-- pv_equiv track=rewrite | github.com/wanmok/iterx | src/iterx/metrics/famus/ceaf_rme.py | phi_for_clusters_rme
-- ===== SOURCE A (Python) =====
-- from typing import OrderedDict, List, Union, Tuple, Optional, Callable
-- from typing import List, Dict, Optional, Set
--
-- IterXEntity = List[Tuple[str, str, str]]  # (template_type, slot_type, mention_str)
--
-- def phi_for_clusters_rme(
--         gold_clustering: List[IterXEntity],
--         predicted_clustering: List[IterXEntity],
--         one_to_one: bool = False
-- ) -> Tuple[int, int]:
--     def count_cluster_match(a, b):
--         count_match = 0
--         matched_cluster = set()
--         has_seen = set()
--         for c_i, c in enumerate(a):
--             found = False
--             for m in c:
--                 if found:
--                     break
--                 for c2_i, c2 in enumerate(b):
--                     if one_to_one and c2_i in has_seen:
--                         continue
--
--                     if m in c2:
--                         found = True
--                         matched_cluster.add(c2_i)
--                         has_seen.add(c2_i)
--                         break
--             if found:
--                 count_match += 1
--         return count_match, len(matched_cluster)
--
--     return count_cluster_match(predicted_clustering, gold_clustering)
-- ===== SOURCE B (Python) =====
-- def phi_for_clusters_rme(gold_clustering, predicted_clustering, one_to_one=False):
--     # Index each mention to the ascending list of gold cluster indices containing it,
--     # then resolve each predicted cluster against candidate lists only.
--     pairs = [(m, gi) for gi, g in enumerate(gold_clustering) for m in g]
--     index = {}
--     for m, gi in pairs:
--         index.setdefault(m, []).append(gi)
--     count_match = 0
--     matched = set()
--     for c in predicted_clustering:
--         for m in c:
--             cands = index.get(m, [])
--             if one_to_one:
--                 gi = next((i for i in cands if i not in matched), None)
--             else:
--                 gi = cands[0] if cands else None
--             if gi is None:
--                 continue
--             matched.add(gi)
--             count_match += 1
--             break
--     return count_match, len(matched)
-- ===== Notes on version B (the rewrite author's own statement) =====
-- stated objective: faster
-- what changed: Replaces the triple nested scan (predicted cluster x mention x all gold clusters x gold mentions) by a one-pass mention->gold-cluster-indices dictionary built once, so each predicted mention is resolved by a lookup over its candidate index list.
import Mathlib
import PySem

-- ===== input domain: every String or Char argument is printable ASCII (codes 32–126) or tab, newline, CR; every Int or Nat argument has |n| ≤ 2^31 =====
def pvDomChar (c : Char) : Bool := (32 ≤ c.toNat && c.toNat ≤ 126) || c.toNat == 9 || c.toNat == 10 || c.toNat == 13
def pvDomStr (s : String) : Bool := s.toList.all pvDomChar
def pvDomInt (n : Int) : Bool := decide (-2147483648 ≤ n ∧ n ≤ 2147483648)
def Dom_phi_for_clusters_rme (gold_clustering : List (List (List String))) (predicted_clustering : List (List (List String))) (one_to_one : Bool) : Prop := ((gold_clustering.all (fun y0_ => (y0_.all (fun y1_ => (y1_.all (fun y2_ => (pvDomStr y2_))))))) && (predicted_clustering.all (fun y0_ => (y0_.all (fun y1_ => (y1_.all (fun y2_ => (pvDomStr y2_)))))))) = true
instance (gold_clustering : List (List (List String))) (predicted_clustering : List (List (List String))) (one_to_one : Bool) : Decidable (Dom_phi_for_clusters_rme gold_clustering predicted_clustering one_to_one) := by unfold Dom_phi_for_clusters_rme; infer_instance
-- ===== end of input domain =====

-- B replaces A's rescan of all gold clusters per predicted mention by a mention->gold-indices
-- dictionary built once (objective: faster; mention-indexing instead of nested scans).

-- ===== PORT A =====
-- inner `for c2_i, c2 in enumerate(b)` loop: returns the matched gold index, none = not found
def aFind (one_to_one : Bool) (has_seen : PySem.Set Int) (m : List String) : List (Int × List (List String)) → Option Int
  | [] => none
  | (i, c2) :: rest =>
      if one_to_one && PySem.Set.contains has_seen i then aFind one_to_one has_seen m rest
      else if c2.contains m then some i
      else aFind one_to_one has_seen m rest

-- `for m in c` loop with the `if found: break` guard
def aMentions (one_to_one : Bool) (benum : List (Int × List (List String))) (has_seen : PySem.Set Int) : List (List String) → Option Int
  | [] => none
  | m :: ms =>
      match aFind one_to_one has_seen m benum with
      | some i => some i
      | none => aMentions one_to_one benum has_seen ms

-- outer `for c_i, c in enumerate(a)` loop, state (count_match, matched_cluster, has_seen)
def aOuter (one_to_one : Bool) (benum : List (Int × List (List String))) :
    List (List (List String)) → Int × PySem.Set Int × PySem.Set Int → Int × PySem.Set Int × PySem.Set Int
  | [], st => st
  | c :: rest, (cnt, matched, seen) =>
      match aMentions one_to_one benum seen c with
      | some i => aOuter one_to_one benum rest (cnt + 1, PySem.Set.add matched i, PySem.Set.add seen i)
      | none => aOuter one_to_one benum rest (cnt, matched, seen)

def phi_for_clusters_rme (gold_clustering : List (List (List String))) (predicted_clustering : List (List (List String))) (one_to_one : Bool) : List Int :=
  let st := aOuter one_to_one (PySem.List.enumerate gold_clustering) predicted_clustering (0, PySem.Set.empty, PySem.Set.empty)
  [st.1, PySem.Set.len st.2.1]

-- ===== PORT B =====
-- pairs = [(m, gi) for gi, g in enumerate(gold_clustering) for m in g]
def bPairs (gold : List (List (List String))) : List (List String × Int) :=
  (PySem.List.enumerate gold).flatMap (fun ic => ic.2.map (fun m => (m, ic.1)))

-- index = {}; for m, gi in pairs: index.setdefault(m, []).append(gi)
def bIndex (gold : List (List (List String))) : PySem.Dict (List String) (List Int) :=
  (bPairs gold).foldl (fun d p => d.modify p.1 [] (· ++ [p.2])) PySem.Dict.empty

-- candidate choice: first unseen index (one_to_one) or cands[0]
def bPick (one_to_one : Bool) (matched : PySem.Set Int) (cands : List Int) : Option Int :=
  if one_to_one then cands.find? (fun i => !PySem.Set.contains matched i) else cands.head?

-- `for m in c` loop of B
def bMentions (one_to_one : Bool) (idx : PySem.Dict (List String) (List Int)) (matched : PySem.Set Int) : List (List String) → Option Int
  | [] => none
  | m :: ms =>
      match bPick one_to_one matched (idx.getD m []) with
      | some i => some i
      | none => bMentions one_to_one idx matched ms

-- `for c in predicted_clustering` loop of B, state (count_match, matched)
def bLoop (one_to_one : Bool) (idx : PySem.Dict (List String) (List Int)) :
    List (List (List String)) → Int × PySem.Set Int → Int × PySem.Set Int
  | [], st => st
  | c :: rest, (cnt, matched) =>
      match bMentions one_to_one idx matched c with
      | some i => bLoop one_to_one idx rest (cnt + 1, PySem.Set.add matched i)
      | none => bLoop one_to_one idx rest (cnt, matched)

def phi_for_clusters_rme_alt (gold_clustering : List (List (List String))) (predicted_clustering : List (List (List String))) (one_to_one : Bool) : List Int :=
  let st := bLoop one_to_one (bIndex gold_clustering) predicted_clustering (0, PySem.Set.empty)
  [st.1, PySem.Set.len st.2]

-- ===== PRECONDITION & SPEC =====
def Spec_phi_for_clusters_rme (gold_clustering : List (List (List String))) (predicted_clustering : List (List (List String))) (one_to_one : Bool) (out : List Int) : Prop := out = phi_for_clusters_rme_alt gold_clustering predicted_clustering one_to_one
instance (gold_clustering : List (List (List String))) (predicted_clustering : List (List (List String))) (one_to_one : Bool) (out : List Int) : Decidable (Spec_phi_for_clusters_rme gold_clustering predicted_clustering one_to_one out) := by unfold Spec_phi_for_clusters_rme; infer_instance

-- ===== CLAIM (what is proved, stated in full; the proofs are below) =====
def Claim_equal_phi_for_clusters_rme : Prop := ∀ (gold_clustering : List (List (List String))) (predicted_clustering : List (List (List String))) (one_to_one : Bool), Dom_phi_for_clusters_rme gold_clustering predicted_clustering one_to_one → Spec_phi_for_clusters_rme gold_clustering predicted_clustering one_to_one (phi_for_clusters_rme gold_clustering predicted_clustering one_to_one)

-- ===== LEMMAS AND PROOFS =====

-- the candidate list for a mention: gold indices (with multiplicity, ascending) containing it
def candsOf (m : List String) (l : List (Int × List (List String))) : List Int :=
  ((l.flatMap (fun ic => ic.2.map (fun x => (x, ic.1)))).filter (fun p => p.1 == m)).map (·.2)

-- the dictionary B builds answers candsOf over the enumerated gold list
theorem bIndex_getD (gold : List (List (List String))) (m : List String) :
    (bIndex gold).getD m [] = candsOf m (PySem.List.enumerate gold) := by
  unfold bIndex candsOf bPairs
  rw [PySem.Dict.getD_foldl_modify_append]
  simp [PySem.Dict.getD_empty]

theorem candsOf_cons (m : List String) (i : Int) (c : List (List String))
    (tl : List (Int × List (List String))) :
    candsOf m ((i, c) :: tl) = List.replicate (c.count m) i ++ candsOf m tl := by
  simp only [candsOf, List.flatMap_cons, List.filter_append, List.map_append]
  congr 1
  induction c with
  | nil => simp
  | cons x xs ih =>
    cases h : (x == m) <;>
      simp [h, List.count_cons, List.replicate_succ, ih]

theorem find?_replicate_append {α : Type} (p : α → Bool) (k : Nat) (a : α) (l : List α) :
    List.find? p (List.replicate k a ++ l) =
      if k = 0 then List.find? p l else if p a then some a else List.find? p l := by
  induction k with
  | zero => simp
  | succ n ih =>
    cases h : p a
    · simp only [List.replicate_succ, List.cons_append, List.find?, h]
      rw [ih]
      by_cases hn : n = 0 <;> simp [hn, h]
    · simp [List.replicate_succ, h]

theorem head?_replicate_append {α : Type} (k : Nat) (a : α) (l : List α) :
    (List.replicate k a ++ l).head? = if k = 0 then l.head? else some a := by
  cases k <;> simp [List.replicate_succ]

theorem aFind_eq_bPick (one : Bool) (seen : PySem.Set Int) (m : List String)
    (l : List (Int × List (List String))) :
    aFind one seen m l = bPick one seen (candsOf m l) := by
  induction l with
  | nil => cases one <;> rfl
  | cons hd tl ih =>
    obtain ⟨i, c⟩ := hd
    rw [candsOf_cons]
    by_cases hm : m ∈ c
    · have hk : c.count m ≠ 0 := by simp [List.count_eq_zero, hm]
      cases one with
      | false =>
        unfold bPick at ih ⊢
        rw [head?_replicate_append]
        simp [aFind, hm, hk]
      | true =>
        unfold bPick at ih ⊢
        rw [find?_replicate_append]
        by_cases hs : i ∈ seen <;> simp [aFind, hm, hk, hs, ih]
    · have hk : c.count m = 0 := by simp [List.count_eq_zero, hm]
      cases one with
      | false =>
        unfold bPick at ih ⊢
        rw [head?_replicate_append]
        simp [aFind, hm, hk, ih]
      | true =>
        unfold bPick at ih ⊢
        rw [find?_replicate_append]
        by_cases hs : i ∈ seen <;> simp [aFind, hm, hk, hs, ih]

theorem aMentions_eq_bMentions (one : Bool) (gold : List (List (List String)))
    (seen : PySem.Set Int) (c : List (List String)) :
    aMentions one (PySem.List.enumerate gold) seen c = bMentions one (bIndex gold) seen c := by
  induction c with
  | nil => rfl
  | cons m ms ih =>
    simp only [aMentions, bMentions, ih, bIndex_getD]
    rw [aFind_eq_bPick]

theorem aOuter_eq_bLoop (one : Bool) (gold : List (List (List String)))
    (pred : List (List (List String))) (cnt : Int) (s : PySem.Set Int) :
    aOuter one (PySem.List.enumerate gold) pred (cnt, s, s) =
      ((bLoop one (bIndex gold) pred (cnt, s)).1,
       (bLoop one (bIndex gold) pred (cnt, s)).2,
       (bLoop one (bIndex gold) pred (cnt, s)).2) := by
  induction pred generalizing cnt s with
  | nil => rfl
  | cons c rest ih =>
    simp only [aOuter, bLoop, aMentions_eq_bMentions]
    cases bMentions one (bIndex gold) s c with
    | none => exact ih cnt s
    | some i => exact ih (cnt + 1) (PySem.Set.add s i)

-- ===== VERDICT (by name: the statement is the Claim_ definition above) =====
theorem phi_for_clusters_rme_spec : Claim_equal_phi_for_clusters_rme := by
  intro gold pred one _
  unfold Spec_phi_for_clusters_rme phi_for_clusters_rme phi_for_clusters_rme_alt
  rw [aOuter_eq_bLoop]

◆ **WHAT THE TASK REQUIRES**:
In your answer, include only the lines above starting at the line that holds "simp [h, List.count_cons, List.replicate_succ, ih]" and ending at the line that holds "simp [aFind, hm, hk]", copied exactly.

◆ **ANSWER TO THIS EXERCISE**:
      simp [h, List.count_cons, List.replicate_succ, ih]

theorem find?_replicate_append {α : Type} (p : α → Bool) (k : Nat) (a : α) (l : List α) :
    List.find? p (List.replicate k a ++ l) =
      if k = 0 then List.find? p l else if p a then some a else List.find? p l := by
  induction k with
  | zero => simp
  | succ n ih =>
    cases h : p a
    · simp only [List.replicate_succ, List.cons_append, List.find?, h]
      rw [ih]
      by_cases hn : n = 0 <;> simp [hn, h]
    · simp [List.replicate_succ, h]

theorem head?_replicate_append {α : Type} (k : Nat) (a : α) (l : List α) :
    (List.replicate k a ++ l).head? = if k = 0 then l.head? else some a := by
  cases k <;> simp [List.replicate_succ]

theorem aFind_eq_bPick (one : Bool) (seen : PySem.Set Int) (m : List String)
    (l : List (Int × List (List String))) :
    aFind one seen m l = bPick one seen (candsOf m l) := by
  induction l with
  | nil => cases one <;> rfl
  | cons hd tl ih =>
    obtain ⟨i, c⟩ := hd
    rw [candsOf_cons]
    by_cases hm : m ∈ c
    · have hk : c.count m ≠ 0 := by simp [List.count_eq_zero, hm]
      cases one with
      | false =>
        unfold bPick at ih ⊢
        rw [head?_replicate_append]
        simp [aFind, hm, hk]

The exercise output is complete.